On remand, the ALJ should hear evidence regarding the visual requirements of Mr. Dudley's past relevant work and should analyze Dr. Peters's opinion accordingly. In so holding, I express no opinion on whether the ALJ's ultimate determination that Mr. Dudley was ineligible for benefits was correct or incorrect.
Finally, the ALJ says that he "agrees" with the opinions of the state agency medical consultants that there is no evidence that Mr. Dudley suffers from any severe impairment. (Tr. 16). However, as noted above, the ALJ found severe impairments, including the combination of "uveitis/cateract surgery" and hypertension. (Tr. 13). On remand, the ALJ should be more precise about the basis for his determination. Moreover, on remand, the ALJ should specify his findings regarding Mr. Dudley's allegation of peripheral neuropathy in his right upper extremity.
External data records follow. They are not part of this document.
-- pv_equiv track=rewrite | github.com/Adrit-3001/build_ai | backend/app/utils/session_tools.py | _merge_tiny_points
-- ===== SOURCE A (Python) =====
-- def _merge_tiny_points(points: list[str]) -> list[str]:
--     merged = []
--     buffer = ""
--
--     for p in points:
--         p = p.strip()
--         if not p:
--             continue
--
--         if len(p) < 45:
--             if buffer:
--                 buffer = f"{buffer} {p}"
--             else:
--                 buffer = p
--         else:
--             if buffer:
--                 merged.append(buffer.strip())
--                 buffer = ""
--             merged.append(p)
--
--     if buffer:
--         merged.append(buffer.strip())
--
--     return merged
-- ===== SOURCE B (Python) =====
-- def _merge_tiny_points(points: list[str]) -> list[str]:
--     cleaned = [q for q in (p.strip() for p in points) if q]
--     merged = []
--     i, n = 0, len(cleaned)
--     while i < n:
--         if len(cleaned[i]) < 45:
--             j = i + 1
--             while j < n and len(cleaned[j]) < 45:
--                 j += 1
--             merged.append(" ".join(cleaned[i:j]))
--             i = j
--         else:
--             merged.append(cleaned[i])
--             i += 1
--     return merged
-- ===== Notes on version B (the rewrite author's own statement) =====
-- stated objective: alternative
-- what changed: Replaces A's single-pass buffer/flush state machine with a two-phase pipeline: first strip-and-filter the points, then scan the cleaned list grouping each maximal run of short (<45 chars) points and emitting it as one ' '.join, long points passing through individually.
import Mathlib
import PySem

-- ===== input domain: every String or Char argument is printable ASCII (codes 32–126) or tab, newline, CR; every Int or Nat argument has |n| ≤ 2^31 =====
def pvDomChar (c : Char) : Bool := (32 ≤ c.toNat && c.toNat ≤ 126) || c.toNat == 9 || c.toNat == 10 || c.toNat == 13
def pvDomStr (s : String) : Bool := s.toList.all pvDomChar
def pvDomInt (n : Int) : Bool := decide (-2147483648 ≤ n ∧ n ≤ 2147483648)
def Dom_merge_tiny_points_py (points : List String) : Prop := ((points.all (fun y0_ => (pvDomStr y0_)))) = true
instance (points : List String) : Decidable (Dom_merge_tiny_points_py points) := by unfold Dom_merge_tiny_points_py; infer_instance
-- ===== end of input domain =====

-- B replaces A's buffer/flush state machine with a strip-and-filter pass followed by a
-- run-grouping scan (maximal runs of short points joined at once): alternative decomposition.


-- ===== PORT A =====
-- loop body of A: strip p, skip blanks, accumulate shorts into the buffer, flush on a long point
def pvStepA (st : List String × String) (p0 : String) : List String × String :=
  let p := PySem.Str.strip p0
  if p = "" then st
  else if PySem.Str.len p < 45 then
    if st.2 ≠ "" then (st.1, st.2 ++ " " ++ p) else (st.1, p)
  else
    if st.2 ≠ "" then (st.1 ++ [PySem.Str.strip st.2] ++ [p], "") else (st.1 ++ [p], "")

-- A's trailing 'if buffer: merged.append(buffer.strip())'
def pvFinish (st : List String × String) : List String :=
  if st.2 ≠ "" then st.1 ++ [PySem.Str.strip st.2] else st.1

def merge_tiny_points_py (points : List String) : List String :=
  pvFinish (points.foldl pvStepA ([], ""))

-- ===== PORT B =====
def pvShort (p : String) : Bool := decide (PySem.Str.len p < 45)

-- cleaned = [q for q in (p.strip() for p in points) if q]
def pvClean (points : List String) : List String :=
  (points.map PySem.Str.strip).filter (fun q => q ≠ "")

-- the scan over `cleaned`: a maximal run of short points becomes one " ".join
def pvChunk : List String → List String
  | [] => []
  | p :: rest =>
    if pvShort p then
      PySem.Str.join " " (p :: rest.takeWhile pvShort) :: pvChunk (rest.dropWhile pvShort)
    else p :: pvChunk rest
  termination_by l => l.length
  decreasing_by
  · simp only [List.length_cons]
    exact Nat.lt_succ_of_le (List.length_dropWhile_le _ _)
  · simp

def merge_tiny_points_py_alt (points : List String) : List String :=
  pvChunk (pvClean points)

-- ===== PRECONDITION & SPEC =====
def Spec_merge_tiny_points_py (points : List String) (out : List String) : Prop := out = merge_tiny_points_py_alt points
instance (points : List String) (out : List String) : Decidable (Spec_merge_tiny_points_py points out) := by unfold Spec_merge_tiny_points_py; infer_instance

-- ===== CLAIM (what is proved, stated in full; the proofs are below) =====
def Claim_equal_merge_tiny_points_py : Prop := ∀ (points : List String), Dom_merge_tiny_points_py points → Spec_merge_tiny_points_py points (merge_tiny_points_py points)

-- ===== LEMMAS AND PROOFS =====

-- a char list that is nonempty and has no leading/trailing whitespace (i.e. strip is a no-op on it)
def pvGoodL (l : List Char) : Prop :=
  l ≠ [] ∧ List.dropWhile PySem.Chars.isspace l = l ∧ List.rdropWhile PySem.Chars.isspace l = l

def pvGood (s : String) : Prop := pvGoodL s.toList

theorem pv_strip_eq (l : List Char) :
    PySem.Chars.strip l = List.rdropWhile PySem.Chars.isspace (List.dropWhile PySem.Chars.isspace l) := rfl

theorem pv_head_not_space {l : List Char} (hne : l ≠ [])
    (h : List.dropWhile PySem.Chars.isspace l = l) :
    ∃ a t, l = a :: t ∧ PySem.Chars.isspace a = false := by
  cases l with
  | nil => exact absurd rfl hne
  | cons a t =>
    refine ⟨a, t, rfl, ?_⟩
    by_contra hb
    have ha : PySem.Chars.isspace a = true := by
      cases hx : PySem.Chars.isspace a with
      | false => exact absurd hx hb
      | true => rfl
    rw [List.dropWhile_cons_of_pos ha] at h
    have h1 := congrArg List.length h
    have h2 := List.length_dropWhile_le PySem.Chars.isspace t
    simp only [List.length_cons] at h1
    omega

theorem pv_dw_append {L R : List Char} (hne : L ≠ [])
    (h : List.dropWhile PySem.Chars.isspace L = L) :
    List.dropWhile PySem.Chars.isspace (L ++ R) = L ++ R := by
  obtain ⟨a, t, rfl, ha⟩ := pv_head_not_space hne h
  rw [List.cons_append, List.dropWhile_cons_of_neg (by simp [ha])]

theorem pv_dw_prefix {K L : List Char}
    (h : List.dropWhile PySem.Chars.isspace L = L) (hp : K <+: L) :
    List.dropWhile PySem.Chars.isspace K = K := by
  cases K with
  | nil => simp
  | cons a t =>
    obtain ⟨r, hr⟩ := hp
    have hL : L ≠ [] := by rw [← hr]; simp
    obtain ⟨a', t', he, ha'⟩ := pv_head_not_space hL h
    rw [← hr, List.cons_append] at he
    have : a = a' := (List.cons.injEq _ _ _ _ ▸ he).1
    rw [List.dropWhile_cons_of_neg (by simp [this, ha'])]

theorem pv_rdw_rev {L : List Char} (h : List.rdropWhile PySem.Chars.isspace L = L) :
    List.dropWhile PySem.Chars.isspace L.reverse = L.reverse := by
  have := congrArg List.reverse h
  simpa [List.rdropWhile] using this

theorem pv_rdw_append {L R : List Char} (hne : L ≠ [])
    (h : List.rdropWhile PySem.Chars.isspace L = L) :
    List.rdropWhile PySem.Chars.isspace (R ++ L) = R ++ L := by
  show (List.dropWhile PySem.Chars.isspace (R ++ L).reverse).reverse = R ++ L
  rw [List.reverse_append, pv_dw_append (by simpa using hne) (pv_rdw_rev h)]
  simp

theorem pvGoodL_append {a b : List Char} (m : List Char)
    (ha : pvGoodL a) (hb : pvGoodL b) : pvGoodL (a ++ m ++ b) := by
  refine ⟨by simp [ha.1], ?_, ?_⟩
  · rw [List.append_assoc, pv_dw_append ha.1 ha.2.1]
  · exact pv_rdw_append hb.1 hb.2.2

theorem pvGoodL_strip {l : List Char} (h : PySem.Chars.strip l ≠ []) :
    pvGoodL (PySem.Chars.strip l) := by
  refine ⟨h, ?_, ?_⟩
  · rw [pv_strip_eq]
    exact pv_dw_prefix (List.dropWhile_idempotent _ _) (List.rdropWhile_prefix _ _)
  · rw [pv_strip_eq]
    exact List.rdropWhile_idempotent _ _
theorem pv_stripL_self {l : List Char} (h : pvGoodL l) : PySem.Chars.strip l = l := by
  rw [pv_strip_eq, h.2.1, h.2.2]

theorem pv_ne_nil {s : String} (h : s ≠ "") : s.toList ≠ [] := by
  intro hl
  exact h (String.ext (by simp [hl]))

theorem pv_good_ne {s : String} (h : pvGood s) : s ≠ "" := by
  intro he
  apply h.1
  rw [he]
  rfl

theorem pv_strip_self {s : String} (h : pvGood s) : PySem.Str.strip s = s :=
  String.ext (by rw [PySem.Str.toList_strip, pv_stripL_self h])

theorem pv_good_strip {s : String} (h : PySem.Str.strip s ≠ "") : pvGood (PySem.Str.strip s) := by
  unfold pvGood
  rw [PySem.Str.toList_strip]
  exact pvGoodL_strip (by rw [← PySem.Str.toList_strip]; exact pv_ne_nil h)

theorem pv_strip_strip (p : String) : PySem.Str.strip (PySem.Str.strip p) = PySem.Str.strip p := by
  by_cases h : PySem.Str.strip p = ""
  · rw [h]
    exact String.ext (by rw [PySem.Str.toList_strip]; rfl)
  · exact pv_strip_self (pv_good_strip h)

theorem pv_goodL_join : ∀ gs : List (List Char), gs ≠ [] → (∀ l ∈ gs, pvGoodL l) →
    pvGoodL (PySem.Chars.join [' '] gs) := by
  intro gs
  induction gs with
  | nil => intro h; exact absurd rfl h
  | cons x t ih =>
    intro _ hall
    cases t with
    | nil =>
      rw [PySem.Chars.join_singleton]
      exact hall x (by simp)
    | cons y t' =>
      rw [PySem.Chars.join_cons_cons]
      exact pvGoodL_append [' '] (hall x (by simp))
        (ih (by simp) (fun l hl => hall l (by simp [hl])))

theorem pv_good_join {g : List String} (hne : g ≠ []) (h : ∀ s ∈ g, pvGood s) :
    pvGood (PySem.Str.join " " g) := by
  unfold pvGood
  rw [PySem.Str.toList_join]
  exact pv_goodL_join _ (by simpa using hne) (by
    intro l hl
    simp only [List.mem_map] at hl
    obtain ⟨s, hs, rfl⟩ := hl
    exact h s hs)

theorem pv_joinL_append : ∀ (gs : List (List Char)) (x : List Char), gs ≠ [] →
    PySem.Chars.join [' '] (gs ++ [x]) = PySem.Chars.join [' '] gs ++ [' '] ++ x := by
  intro gs
  induction gs with
  | nil => intro x h; exact absurd rfl h
  | cons a t ih =>
    intro x _
    cases t with
    | nil => rw [PySem.Chars.join_singleton]; simp [PySem.Chars.join_cons_cons, PySem.Chars.join_singleton]
    | cons b t' =>
      have ih' := ih x (by simp)
      simp only [List.cons_append] at ih' ⊢
      rw [PySem.Chars.join_cons_cons, PySem.Chars.join_cons_cons, ih']
      simp [List.append_assoc]

theorem pv_join_append {g : List String} (x : String) (hne : g ≠ []) :
    PySem.Str.join " " (g ++ [x]) = PySem.Str.join " " g ++ " " ++ x := by
  apply String.ext
  rw [PySem.Str.toList_join, String.toList_append, String.toList_append, PySem.Str.toList_join,
    List.map_append]
  have : (" " : String).toList = [' '] := rfl
  rw [this]
  simpa using pv_joinL_append (g.map String.toList) x.toList (by simpa using hne)

theorem pv_join_singleton (x : String) : PySem.Str.join " " [x] = x :=
  String.ext (by rw [PySem.Str.toList_join]; simp [PySem.Chars.join_singleton])

theorem pv_step_eval (m : List String) (b p : String) (hp : pvGood p) :
    pvStepA (m, b) p =
      if pvShort p then
        (if b ≠ "" then (m, b ++ " " ++ p) else (m, p))
      else
        (if b ≠ "" then (m ++ [PySem.Str.strip b] ++ [p], "") else (m ++ [p], "")) := by
  unfold pvStepA pvShort
  simp only [pv_strip_self hp, if_neg (by simpa using pv_good_ne hp), decide_eq_true_eq]

theorem pv_fold_clean : ∀ (points : List String) (st : List String × String),
    points.foldl pvStepA st = (pvClean points).foldl pvStepA st := by
  intro points
  induction points with
  | nil => intro st; rfl
  | cons p rest ih =>
    intro st
    have hclean : pvClean (p :: rest) =
        if PySem.Str.strip p ≠ "" then PySem.Str.strip p :: pvClean rest else pvClean rest := by
      unfold pvClean
      simp [List.filter_cons]
    by_cases h : PySem.Str.strip p = ""
    · have hstep : pvStepA st p = st := by unfold pvStepA; simp [h]
      rw [List.foldl_cons, hstep, hclean, if_neg (by simp [h])]
      exact ih st
    · have hstep : pvStepA st p = pvStepA st (PySem.Str.strip p) := by
        unfold pvStepA
        rw [pv_strip_strip]
      rw [List.foldl_cons, hstep, hclean, if_pos h, List.foldl_cons]
      exact ih _

theorem pvChunk_nil : pvChunk [] = [] := by
  rw [pvChunk.eq_def]

theorem pvChunk_cons_short {p : String} {rest : List String} (h : pvShort p = true) :
    pvChunk (p :: rest) =
      PySem.Str.join " " (p :: rest.takeWhile pvShort) :: pvChunk (rest.dropWhile pvShort) := by
  rw [pvChunk.eq_def]
  simp [h]

theorem pvChunk_cons_long {p : String} {rest : List String} (h : pvShort p = false) :
    pvChunk (p :: rest) = p :: pvChunk rest := by
  rw [pvChunk.eq_def]
  simp [h]

theorem pv_main : ∀ l : List String, (∀ s ∈ l, pvGood s) →
    (∀ merged, pvFinish (l.foldl pvStepA (merged, "")) = merged ++ pvChunk l) ∧
    (∀ merged (g : List String), g ≠ [] → (∀ s ∈ g, pvGood s) →
       pvFinish (l.foldl pvStepA (merged, PySem.Str.join " " g)) =
         merged ++ (PySem.Str.join " " (g ++ l.takeWhile pvShort)) :: pvChunk (l.dropWhile pvShort)) := by
  intro l
  induction l with
  | nil =>
    intro _
    constructor
    · intro merged
      rw [List.foldl_nil, pvChunk_nil]
      simp [pvFinish]
    · intro merged g hg hgood
      have hjg := pv_good_join hg hgood
      have hjne : PySem.Str.join " " g ≠ "" := pv_good_ne hjg
      rw [List.foldl_nil]
      unfold pvFinish
      rw [if_pos hjne, pv_strip_self hjg]
      rw [List.takeWhile_nil, List.dropWhile_nil, pvChunk_nil, List.append_nil]
  | cons p rest ih =>
    intro hall
    have hp : pvGood p := hall p (by simp)
    have hrest : ∀ s ∈ rest, pvGood s := fun s hs => hall s (by simp [hs])
    obtain ⟨ih1, ih2⟩ := ih hrest
    constructor
    · intro merged
      rw [List.foldl_cons, pv_step_eval merged "" p hp]
      by_cases hs : pvShort p
      · rw [if_pos hs, if_neg (by simp)]
        have := ih2 merged [p] (by simp) (by simpa using hp)
        rw [pv_join_singleton] at this
        rw [this, pvChunk_cons_short hs]
        simp
      · rw [if_neg hs, if_neg (by simp)]
        rw [ih1 (merged ++ [p])]
        rw [pvChunk_cons_long (by simpa using hs)]
        simp
    · intro merged g hg hgood
      have hjg : pvGood (PySem.Str.join " " g) := pv_good_join hg hgood
      rw [List.foldl_cons, pv_step_eval merged _ p hp, ]
      by_cases hs : pvShort p
      · rw [if_pos hs, if_pos (pv_good_ne hjg), ← pv_join_append p hg]
        rw [ih2 merged (g ++ [p]) (by simp) (by
          intro s hsm
          rcases List.mem_append.mp hsm with h1 | h1
          · exact hgood s h1
          · simpa [List.mem_singleton.mp h1] using hp)]
        rw [List.takeWhile_cons_of_pos hs, List.dropWhile_cons_of_pos hs]
        simp
      · rw [if_neg hs, if_pos (pv_good_ne hjg), pv_strip_self hjg]
        rw [ih1 (merged ++ [PySem.Str.join " " g] ++ [p])]
        rw [List.takeWhile_cons_of_neg hs, List.dropWhile_cons_of_neg hs]
        rw [pvChunk_cons_long (by simpa using hs)]
        simp

theorem pv_clean_good (points : List String) : ∀ s ∈ pvClean points, pvGood s := by
  intro s hs
  unfold pvClean at hs
  rw [List.mem_filter] at hs
  obtain ⟨hmem, hne⟩ := hs
  rw [List.mem_map] at hmem
  obtain ⟨p0, _, rfl⟩ := hmem
  exact pv_good_strip (by simpa using hne)

-- ===== VERDICT (by name: the statement is the Claim_ definition above) =====
theorem merge_tiny_points_py_spec : Claim_equal_merge_tiny_points_py := by
  intro points _
  show merge_tiny_points_py points = merge_tiny_points_py_alt points
  unfold merge_tiny_points_py merge_tiny_points_py_alt
  rw [pv_fold_clean]
  simpa using (pv_main (pvClean points) (pv_clean_good points)).1 []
For the reasons set forth herein, Mr. Dudley's motion for summary judgment (ECF No. 18) and Defendant's motion for summary judgment (ECF No. 20) will be DENIED. The ALJ's opinion will be VACATED and the case will be REMANDED for further proceedings. The clerk is directed to CLOSE this case.
Despite the informal nature of this letter, it should be flagged as an opinion. An implementing Order follows.